▶ [Directions] Give again, word for word, each line below starting at the one that contains "-- B replaces" and ending at the one that contains "let counter := transactions.foldl".

++++ Excerpted data

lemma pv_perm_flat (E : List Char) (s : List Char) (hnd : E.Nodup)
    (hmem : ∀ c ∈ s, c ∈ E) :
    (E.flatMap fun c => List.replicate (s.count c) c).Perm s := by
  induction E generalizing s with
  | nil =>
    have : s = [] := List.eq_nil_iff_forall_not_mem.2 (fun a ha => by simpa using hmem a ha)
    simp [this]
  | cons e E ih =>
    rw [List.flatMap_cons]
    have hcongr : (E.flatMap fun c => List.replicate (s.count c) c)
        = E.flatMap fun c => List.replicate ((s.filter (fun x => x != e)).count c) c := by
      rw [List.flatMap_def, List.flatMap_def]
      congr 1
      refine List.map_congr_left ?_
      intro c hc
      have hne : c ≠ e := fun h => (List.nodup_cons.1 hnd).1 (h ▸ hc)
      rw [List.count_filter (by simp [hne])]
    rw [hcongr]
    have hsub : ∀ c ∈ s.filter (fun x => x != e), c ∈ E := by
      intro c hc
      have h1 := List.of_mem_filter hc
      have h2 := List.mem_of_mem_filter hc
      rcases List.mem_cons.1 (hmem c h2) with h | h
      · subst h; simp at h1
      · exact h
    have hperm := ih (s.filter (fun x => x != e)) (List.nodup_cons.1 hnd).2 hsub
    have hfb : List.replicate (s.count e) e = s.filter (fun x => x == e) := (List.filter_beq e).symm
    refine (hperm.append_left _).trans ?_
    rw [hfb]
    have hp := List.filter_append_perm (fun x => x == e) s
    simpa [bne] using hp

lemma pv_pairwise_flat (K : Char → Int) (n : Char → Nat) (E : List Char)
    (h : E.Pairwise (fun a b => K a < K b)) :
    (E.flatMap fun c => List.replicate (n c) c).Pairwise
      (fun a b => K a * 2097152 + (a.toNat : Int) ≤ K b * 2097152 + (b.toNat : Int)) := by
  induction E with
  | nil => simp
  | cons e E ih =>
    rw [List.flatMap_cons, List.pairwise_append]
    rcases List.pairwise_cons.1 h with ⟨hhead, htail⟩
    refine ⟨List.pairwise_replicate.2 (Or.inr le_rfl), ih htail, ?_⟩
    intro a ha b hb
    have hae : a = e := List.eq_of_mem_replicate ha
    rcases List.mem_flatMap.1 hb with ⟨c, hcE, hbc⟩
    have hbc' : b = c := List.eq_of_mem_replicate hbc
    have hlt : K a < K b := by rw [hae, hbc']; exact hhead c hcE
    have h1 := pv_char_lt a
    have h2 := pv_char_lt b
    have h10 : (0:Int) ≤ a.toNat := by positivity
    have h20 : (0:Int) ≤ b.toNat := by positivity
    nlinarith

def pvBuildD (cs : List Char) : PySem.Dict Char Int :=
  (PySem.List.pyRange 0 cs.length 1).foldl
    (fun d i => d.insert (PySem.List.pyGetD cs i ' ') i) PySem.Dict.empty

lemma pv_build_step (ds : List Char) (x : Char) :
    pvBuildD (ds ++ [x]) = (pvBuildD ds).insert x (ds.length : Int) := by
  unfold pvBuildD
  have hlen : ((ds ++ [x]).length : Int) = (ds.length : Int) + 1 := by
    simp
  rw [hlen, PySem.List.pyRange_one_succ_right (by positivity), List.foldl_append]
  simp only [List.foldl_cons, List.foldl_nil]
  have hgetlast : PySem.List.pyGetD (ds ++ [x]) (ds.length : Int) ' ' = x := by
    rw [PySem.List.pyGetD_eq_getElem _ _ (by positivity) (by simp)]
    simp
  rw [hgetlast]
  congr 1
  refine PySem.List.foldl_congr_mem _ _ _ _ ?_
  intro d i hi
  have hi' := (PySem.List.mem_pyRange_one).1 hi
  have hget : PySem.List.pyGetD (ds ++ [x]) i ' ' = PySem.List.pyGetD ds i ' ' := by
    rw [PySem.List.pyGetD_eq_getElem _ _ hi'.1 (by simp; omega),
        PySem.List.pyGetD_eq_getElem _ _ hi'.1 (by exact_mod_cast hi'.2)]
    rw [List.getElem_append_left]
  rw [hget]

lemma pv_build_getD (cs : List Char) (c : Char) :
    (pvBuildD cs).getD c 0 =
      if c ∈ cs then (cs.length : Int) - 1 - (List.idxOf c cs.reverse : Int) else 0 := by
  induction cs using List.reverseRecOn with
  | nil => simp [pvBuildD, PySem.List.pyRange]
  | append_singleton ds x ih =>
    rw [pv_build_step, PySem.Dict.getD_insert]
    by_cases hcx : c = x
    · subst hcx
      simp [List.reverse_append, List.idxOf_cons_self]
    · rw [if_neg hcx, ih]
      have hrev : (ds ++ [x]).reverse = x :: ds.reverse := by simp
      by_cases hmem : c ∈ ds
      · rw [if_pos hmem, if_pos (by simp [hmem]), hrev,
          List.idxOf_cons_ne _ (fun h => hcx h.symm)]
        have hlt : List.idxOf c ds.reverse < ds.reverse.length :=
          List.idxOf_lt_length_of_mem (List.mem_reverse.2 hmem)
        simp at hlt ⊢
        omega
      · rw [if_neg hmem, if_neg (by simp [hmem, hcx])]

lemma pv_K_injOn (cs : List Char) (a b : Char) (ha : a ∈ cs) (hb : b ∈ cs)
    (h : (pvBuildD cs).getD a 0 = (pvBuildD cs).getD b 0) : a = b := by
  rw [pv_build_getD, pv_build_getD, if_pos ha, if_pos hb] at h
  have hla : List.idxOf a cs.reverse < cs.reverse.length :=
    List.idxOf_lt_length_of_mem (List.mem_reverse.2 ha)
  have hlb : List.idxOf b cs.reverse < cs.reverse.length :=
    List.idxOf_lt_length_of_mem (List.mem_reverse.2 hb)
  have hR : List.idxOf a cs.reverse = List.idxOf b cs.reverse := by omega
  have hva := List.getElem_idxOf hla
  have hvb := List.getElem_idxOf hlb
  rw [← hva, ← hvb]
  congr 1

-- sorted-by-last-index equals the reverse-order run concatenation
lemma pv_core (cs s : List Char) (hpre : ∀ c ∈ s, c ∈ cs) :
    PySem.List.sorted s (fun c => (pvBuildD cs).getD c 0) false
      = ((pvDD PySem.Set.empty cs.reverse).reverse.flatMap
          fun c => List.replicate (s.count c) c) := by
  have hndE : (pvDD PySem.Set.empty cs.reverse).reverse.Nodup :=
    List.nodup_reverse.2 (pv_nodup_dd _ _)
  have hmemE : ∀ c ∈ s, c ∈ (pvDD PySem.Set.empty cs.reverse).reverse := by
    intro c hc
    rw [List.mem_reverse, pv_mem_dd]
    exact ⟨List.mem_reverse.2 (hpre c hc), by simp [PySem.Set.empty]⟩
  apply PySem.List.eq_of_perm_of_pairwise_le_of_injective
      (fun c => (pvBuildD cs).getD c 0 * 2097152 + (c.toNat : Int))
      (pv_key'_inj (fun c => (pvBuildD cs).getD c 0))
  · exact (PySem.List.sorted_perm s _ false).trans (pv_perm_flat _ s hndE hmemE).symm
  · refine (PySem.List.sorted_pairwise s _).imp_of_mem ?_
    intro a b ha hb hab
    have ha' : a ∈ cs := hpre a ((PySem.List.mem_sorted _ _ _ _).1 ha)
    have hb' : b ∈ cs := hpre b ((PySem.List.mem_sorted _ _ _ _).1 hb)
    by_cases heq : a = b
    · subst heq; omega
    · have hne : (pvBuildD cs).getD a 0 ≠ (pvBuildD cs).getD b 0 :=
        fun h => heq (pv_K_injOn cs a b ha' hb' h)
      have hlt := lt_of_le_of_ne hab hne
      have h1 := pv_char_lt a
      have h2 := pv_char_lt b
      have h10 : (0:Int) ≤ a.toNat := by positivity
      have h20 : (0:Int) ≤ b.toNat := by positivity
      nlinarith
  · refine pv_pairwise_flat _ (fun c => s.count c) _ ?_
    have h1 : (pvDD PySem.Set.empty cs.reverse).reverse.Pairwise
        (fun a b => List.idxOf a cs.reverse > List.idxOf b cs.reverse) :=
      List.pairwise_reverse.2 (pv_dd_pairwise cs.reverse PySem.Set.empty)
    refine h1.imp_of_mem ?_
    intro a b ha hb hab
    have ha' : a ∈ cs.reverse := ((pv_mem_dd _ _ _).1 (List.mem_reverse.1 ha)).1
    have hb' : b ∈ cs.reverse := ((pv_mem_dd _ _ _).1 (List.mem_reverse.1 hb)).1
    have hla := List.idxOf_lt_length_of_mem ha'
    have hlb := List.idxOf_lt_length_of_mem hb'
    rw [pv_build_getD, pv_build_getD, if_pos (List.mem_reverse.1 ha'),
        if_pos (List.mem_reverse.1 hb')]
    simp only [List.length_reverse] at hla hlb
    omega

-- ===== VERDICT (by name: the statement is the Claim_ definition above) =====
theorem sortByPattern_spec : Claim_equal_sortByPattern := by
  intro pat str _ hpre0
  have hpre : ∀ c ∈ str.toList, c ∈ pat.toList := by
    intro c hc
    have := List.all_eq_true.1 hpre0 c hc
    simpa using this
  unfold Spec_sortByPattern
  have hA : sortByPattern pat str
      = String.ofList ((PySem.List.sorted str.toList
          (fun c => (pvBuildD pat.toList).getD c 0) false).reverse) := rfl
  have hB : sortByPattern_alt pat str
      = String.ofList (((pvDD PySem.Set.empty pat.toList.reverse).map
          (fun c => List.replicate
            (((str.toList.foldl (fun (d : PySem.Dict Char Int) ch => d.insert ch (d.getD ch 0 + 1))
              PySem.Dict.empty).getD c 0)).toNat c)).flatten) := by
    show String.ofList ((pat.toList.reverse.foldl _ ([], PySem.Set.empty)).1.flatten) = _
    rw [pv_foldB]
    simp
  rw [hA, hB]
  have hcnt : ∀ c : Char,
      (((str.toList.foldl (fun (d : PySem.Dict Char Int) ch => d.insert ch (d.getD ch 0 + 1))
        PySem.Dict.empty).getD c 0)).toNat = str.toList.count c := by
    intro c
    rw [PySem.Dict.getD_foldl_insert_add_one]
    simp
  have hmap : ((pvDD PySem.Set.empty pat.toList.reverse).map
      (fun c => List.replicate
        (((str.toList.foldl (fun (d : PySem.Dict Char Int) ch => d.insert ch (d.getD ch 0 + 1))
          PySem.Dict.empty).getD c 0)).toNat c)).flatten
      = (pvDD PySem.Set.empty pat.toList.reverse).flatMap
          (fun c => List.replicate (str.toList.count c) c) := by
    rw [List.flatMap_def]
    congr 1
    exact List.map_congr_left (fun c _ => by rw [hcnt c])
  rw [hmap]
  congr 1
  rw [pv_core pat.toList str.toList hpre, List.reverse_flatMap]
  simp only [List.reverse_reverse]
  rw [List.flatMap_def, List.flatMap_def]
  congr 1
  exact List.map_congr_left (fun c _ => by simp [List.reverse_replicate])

++++++++
++++ Excerpted data

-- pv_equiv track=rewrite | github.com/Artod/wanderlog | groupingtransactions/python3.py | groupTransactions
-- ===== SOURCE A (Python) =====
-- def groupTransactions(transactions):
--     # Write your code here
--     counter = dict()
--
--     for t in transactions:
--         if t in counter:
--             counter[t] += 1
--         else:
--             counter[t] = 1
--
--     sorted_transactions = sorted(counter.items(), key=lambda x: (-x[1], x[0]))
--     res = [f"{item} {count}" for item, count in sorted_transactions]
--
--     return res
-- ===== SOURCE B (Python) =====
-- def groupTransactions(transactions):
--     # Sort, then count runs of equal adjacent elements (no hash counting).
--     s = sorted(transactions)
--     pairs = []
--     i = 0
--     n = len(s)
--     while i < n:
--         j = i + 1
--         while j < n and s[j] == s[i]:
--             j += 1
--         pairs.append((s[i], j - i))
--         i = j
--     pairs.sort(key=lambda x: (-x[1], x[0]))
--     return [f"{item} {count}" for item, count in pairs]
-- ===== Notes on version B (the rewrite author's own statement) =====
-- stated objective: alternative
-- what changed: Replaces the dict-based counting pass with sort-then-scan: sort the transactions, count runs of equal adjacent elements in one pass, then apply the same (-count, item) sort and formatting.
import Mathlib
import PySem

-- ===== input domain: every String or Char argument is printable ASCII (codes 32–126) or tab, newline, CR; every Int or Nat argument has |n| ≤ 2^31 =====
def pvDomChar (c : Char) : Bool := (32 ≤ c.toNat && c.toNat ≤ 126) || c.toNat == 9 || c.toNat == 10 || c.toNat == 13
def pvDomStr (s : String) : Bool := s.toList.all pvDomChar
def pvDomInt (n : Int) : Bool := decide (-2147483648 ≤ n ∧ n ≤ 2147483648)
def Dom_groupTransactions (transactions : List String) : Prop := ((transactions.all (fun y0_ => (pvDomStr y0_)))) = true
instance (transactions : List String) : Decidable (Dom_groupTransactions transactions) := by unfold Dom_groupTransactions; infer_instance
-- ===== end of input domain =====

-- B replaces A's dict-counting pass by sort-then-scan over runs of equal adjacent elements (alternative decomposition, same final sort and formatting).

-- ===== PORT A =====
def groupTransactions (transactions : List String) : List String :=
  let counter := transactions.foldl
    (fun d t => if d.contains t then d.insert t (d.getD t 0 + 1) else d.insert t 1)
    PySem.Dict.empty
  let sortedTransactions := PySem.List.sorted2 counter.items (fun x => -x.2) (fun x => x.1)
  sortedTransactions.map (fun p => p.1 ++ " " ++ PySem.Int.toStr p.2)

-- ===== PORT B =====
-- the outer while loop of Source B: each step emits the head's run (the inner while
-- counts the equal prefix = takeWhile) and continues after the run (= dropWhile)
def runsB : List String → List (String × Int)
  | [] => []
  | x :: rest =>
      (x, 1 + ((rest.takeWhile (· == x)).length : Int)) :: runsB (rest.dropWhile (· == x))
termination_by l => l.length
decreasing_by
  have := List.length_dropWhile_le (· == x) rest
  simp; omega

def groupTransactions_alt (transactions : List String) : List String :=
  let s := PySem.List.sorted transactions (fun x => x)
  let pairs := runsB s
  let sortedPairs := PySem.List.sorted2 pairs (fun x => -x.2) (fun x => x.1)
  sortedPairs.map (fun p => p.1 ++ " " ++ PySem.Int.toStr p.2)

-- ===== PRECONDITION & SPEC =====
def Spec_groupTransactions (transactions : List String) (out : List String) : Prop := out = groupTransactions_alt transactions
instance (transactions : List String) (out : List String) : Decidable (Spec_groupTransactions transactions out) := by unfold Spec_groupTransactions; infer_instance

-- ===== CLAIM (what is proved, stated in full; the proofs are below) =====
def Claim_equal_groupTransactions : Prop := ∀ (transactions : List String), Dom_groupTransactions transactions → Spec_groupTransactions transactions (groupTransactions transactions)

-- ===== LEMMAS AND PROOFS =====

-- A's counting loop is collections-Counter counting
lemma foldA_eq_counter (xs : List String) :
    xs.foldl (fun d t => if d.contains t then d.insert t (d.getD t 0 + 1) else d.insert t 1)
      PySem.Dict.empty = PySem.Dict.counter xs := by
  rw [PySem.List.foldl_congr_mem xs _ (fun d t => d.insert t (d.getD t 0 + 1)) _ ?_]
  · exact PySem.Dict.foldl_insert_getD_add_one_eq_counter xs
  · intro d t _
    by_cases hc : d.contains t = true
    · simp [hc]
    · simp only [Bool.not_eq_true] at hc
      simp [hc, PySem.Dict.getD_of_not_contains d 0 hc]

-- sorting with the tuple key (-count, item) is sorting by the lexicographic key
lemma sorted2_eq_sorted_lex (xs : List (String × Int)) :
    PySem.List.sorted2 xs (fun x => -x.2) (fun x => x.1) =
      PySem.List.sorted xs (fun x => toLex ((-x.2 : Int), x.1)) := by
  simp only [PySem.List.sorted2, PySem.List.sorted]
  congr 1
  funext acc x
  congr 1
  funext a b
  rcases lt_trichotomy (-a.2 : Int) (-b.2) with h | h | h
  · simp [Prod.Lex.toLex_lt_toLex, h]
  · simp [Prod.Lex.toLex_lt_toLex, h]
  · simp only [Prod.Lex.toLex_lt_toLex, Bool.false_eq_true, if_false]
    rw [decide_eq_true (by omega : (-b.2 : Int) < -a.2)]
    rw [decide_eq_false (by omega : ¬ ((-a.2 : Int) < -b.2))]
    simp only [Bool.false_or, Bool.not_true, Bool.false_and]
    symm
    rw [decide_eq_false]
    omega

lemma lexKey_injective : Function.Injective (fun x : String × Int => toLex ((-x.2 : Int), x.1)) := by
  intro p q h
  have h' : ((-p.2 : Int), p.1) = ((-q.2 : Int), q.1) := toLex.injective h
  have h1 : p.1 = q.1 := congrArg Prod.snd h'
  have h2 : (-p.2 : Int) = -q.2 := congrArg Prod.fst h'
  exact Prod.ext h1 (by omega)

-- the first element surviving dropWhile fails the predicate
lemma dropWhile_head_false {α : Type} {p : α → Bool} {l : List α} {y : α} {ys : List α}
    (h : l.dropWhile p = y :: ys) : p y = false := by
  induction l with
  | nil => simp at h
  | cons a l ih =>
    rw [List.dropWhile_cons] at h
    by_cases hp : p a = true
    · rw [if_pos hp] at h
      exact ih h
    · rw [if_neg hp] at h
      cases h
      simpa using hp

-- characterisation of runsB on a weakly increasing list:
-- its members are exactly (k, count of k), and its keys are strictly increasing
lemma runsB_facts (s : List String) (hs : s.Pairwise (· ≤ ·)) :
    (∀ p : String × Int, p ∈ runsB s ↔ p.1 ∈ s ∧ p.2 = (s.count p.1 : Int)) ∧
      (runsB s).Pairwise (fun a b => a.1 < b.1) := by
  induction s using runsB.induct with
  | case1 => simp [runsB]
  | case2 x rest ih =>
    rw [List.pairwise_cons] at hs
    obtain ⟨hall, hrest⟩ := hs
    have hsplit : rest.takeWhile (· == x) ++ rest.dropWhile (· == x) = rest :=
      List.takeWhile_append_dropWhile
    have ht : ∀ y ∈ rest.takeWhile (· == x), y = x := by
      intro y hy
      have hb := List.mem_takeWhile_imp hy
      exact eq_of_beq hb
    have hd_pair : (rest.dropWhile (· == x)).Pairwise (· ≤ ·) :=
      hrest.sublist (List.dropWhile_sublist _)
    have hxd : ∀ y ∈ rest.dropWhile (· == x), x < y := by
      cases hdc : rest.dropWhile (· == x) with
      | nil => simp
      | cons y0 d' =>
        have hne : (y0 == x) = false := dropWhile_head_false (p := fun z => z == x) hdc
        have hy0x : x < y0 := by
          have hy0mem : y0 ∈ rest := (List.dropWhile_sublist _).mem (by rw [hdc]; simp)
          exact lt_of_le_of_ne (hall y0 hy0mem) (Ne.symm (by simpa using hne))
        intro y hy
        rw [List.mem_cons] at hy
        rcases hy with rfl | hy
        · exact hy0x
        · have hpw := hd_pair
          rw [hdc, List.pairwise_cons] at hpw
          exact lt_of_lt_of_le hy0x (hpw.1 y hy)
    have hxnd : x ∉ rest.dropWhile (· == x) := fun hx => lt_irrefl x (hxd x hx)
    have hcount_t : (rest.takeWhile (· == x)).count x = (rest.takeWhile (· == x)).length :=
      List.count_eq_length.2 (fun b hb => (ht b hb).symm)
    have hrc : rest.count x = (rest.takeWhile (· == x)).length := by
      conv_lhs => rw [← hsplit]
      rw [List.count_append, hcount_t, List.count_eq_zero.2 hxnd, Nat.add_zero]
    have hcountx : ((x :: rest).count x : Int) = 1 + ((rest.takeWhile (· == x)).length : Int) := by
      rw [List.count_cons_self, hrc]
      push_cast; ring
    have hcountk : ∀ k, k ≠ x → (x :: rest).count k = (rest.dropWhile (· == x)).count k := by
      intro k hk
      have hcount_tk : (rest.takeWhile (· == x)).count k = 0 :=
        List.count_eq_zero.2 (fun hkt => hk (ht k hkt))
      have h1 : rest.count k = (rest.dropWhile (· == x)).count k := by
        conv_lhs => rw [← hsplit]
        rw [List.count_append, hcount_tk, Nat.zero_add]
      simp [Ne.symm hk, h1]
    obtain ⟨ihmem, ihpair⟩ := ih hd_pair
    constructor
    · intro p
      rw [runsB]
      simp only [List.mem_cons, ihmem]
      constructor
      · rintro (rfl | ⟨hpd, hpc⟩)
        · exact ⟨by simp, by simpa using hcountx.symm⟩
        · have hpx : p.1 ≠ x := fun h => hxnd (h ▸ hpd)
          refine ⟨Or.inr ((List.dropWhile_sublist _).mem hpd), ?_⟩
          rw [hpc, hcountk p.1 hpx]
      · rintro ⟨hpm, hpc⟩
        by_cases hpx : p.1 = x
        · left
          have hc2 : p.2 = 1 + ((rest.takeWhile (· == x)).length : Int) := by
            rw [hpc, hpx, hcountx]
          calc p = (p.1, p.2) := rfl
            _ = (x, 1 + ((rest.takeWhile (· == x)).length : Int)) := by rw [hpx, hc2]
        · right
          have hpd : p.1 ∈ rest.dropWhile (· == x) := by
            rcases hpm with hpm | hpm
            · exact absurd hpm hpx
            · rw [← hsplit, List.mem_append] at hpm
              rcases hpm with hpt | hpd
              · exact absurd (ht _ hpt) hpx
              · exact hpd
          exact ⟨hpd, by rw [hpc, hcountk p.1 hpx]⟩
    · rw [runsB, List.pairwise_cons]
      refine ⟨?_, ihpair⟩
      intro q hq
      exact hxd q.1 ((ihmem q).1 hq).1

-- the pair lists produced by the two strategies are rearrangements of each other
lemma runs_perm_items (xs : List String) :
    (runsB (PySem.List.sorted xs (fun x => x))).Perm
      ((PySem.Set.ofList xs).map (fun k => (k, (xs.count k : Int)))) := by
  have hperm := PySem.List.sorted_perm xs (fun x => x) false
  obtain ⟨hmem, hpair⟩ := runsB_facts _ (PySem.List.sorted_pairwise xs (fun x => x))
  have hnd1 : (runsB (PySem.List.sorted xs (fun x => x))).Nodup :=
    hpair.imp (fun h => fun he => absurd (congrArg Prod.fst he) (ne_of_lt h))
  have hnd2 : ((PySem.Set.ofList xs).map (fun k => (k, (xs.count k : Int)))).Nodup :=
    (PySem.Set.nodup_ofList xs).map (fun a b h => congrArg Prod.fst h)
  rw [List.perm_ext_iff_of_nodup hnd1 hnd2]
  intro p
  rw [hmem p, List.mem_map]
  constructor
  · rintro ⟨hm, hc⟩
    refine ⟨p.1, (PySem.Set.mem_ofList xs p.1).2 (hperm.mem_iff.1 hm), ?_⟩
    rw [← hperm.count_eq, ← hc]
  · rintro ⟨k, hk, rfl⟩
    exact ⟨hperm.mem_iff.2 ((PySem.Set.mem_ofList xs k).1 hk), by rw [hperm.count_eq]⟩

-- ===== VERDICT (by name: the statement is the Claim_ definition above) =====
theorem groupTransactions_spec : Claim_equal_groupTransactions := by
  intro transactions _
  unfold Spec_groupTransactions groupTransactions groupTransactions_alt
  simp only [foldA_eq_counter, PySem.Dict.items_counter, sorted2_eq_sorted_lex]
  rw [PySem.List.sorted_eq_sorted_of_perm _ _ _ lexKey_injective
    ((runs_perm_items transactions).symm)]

++++++++

▶ [Written response]
-- B replaces A's dict-counting pass by sort-then-scan over runs of equal adjacent elements (alternative decomposition, same final sort and formatting).

-- ===== PORT A =====
def groupTransactions (transactions : List String) : List String :=
  let counter := transactions.foldl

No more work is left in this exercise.